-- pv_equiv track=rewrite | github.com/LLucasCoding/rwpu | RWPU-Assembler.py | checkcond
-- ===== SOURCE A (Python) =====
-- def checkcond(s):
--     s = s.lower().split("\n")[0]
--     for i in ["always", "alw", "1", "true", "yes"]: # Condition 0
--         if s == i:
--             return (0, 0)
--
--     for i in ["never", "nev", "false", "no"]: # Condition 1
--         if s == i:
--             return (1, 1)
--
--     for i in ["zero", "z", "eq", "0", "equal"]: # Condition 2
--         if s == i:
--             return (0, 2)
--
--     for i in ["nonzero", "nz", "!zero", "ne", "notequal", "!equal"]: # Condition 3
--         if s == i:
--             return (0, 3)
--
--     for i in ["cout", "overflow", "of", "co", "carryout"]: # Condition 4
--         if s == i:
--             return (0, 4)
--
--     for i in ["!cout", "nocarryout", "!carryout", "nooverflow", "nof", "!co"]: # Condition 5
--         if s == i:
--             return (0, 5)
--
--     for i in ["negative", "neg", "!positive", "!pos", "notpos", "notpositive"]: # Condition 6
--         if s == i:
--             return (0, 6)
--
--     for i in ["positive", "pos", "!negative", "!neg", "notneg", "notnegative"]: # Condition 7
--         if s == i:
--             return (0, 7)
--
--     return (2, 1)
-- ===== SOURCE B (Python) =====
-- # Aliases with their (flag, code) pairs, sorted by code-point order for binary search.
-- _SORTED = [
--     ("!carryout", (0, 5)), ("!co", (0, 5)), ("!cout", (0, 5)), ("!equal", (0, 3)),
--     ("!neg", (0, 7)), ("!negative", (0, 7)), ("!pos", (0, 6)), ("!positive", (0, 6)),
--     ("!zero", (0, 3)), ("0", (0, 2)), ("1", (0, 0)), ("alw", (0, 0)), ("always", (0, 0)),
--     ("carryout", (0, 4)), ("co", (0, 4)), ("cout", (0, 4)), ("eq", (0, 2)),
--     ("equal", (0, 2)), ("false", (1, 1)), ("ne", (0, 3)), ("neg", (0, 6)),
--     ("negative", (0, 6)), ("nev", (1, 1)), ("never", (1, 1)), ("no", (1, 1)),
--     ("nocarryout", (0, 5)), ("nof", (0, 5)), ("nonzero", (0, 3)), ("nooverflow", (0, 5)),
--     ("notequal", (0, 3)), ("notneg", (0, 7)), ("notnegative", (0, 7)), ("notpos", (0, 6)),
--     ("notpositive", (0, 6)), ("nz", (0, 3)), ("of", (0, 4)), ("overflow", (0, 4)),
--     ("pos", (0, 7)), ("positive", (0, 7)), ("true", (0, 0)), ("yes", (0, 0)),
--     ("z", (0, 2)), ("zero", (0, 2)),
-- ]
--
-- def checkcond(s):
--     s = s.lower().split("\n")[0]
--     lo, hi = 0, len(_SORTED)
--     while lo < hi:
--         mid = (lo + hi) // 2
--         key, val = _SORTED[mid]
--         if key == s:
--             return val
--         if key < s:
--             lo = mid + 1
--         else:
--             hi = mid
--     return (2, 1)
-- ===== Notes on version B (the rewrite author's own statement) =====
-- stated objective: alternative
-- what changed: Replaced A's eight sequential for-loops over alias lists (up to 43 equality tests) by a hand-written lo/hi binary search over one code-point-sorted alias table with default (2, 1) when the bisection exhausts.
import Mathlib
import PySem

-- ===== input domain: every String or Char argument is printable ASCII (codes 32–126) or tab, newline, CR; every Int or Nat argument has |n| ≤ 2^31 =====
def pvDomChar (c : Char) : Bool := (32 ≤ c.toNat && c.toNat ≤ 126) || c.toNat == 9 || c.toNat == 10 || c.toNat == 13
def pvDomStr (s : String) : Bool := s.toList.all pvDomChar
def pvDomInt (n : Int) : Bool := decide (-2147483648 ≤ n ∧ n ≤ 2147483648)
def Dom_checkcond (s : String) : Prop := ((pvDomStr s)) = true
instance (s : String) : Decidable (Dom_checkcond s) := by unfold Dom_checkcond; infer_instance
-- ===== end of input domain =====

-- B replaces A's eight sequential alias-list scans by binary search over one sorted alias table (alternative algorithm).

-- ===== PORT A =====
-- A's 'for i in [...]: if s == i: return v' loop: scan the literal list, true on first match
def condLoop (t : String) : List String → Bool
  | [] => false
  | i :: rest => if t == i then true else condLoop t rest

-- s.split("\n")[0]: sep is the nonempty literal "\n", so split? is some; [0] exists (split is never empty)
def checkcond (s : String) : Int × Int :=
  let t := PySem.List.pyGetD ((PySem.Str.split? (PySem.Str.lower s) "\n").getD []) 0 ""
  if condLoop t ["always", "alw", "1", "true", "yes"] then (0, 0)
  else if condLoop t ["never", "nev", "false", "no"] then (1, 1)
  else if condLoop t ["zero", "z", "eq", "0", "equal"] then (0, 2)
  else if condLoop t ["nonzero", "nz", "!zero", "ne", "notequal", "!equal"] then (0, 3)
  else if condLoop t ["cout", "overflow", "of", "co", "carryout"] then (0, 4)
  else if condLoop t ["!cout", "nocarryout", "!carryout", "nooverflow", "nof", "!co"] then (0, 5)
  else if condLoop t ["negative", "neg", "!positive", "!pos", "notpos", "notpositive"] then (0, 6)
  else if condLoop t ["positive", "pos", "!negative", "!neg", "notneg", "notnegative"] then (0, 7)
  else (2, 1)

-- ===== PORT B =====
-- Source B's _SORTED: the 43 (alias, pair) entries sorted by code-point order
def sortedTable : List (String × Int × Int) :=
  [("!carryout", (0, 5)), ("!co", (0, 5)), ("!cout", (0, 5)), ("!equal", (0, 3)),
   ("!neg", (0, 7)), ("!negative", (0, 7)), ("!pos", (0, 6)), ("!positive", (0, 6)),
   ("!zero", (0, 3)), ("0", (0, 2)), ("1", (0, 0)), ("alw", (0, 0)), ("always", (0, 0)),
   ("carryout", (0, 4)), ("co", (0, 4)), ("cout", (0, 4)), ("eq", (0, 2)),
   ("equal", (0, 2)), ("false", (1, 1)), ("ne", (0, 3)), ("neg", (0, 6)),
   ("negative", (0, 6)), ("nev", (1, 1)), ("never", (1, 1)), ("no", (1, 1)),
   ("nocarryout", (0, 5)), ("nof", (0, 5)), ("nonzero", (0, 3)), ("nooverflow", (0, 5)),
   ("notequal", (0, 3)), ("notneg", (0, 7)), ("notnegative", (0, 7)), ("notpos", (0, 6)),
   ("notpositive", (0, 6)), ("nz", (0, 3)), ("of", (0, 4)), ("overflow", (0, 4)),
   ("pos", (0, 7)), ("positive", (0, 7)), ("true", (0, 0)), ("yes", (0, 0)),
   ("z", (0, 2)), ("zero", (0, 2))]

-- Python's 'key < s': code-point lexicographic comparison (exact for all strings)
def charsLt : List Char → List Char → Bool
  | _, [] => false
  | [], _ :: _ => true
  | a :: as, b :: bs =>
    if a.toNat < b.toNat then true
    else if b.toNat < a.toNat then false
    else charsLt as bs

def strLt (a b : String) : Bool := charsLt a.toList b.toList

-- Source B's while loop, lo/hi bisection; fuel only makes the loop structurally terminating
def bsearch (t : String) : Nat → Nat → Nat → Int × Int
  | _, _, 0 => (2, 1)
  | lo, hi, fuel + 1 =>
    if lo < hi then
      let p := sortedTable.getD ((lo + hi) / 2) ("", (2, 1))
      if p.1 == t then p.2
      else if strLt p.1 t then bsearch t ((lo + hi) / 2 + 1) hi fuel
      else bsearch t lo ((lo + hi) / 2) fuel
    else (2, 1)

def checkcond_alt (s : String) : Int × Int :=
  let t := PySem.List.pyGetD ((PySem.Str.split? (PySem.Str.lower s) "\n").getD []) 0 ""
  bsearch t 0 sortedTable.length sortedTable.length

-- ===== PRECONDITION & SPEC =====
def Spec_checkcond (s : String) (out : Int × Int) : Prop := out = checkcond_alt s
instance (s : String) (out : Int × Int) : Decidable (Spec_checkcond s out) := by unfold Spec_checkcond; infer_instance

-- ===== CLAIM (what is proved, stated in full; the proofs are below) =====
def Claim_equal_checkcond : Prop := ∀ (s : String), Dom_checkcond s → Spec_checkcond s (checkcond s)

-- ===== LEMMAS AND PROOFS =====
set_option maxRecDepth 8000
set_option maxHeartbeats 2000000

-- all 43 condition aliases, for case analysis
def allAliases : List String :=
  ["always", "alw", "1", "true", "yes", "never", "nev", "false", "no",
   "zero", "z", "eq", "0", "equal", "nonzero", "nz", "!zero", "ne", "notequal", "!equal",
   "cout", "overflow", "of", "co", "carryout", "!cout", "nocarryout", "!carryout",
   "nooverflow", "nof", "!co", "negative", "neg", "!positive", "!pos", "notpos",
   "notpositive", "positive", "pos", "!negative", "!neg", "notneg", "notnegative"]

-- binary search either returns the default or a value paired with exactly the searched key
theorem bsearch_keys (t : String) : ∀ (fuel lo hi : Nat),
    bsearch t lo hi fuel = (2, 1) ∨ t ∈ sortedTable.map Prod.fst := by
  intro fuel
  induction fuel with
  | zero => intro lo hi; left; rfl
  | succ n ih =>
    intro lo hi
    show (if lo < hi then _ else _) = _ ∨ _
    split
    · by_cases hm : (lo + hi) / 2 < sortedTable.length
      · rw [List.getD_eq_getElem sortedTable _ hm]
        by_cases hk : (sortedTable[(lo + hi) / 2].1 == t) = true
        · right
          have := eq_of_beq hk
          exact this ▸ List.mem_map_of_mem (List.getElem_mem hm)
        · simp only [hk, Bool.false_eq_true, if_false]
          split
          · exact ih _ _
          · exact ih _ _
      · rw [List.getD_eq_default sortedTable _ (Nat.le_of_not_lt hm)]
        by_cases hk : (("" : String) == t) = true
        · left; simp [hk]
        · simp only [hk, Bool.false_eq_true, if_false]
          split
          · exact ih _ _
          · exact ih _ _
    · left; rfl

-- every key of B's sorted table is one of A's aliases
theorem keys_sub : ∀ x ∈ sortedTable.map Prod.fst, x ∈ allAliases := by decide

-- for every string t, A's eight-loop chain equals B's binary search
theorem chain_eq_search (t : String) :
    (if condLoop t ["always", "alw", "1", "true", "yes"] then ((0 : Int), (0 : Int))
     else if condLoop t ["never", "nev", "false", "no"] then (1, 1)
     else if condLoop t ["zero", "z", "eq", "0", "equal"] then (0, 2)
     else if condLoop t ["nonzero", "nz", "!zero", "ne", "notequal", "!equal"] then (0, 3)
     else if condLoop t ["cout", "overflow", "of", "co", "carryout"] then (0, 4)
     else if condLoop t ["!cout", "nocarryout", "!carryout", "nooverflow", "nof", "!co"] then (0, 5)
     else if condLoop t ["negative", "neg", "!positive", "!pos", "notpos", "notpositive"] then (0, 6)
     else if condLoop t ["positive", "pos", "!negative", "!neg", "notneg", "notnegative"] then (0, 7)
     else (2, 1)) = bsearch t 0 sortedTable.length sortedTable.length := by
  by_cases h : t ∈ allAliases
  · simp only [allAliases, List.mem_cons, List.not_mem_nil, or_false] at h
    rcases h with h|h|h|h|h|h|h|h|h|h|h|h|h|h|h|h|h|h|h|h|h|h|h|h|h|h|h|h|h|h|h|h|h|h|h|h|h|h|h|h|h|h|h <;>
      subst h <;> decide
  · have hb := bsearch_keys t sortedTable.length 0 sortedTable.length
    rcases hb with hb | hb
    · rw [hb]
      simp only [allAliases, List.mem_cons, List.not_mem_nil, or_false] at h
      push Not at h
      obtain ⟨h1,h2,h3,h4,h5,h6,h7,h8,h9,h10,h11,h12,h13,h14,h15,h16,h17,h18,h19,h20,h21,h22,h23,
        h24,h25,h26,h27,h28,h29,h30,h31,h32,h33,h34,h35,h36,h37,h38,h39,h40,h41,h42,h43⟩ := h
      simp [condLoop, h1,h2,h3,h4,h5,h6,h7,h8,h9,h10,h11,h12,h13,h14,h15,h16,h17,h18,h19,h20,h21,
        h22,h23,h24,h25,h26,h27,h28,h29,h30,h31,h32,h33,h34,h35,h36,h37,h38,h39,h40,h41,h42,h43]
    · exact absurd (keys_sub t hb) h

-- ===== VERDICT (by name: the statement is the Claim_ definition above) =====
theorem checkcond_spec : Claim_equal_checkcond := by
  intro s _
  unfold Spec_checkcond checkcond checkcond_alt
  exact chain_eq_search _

+++++

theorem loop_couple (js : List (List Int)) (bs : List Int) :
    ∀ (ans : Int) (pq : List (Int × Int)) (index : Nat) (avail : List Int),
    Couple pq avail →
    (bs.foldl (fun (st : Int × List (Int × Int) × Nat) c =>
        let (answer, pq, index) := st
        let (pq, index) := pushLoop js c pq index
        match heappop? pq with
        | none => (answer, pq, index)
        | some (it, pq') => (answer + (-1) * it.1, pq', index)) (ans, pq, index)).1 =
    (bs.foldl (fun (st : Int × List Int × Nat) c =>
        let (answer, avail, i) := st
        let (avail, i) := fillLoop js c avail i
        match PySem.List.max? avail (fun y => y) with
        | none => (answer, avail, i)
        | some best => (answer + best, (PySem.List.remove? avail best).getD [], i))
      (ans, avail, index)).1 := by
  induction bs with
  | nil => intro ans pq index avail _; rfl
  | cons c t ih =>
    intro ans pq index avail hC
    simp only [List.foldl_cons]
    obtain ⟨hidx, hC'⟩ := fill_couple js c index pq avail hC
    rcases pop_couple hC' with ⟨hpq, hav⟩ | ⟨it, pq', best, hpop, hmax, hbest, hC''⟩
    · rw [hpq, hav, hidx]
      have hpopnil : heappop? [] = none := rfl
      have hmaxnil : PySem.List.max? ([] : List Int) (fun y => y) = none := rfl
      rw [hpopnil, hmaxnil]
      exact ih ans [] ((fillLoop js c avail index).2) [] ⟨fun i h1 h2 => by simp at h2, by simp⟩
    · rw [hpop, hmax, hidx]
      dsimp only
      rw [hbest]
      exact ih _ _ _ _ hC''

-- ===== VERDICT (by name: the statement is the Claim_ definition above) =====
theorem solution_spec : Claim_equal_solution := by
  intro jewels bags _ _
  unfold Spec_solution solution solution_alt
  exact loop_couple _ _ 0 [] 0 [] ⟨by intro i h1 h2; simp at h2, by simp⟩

+++++

- [Your goal] Where a line of the records has the string "left", copy that line.

- [Answer to this task]
  | zero => intro lo hi; left; rfl
        · left; simp [hk]
    · left; rfl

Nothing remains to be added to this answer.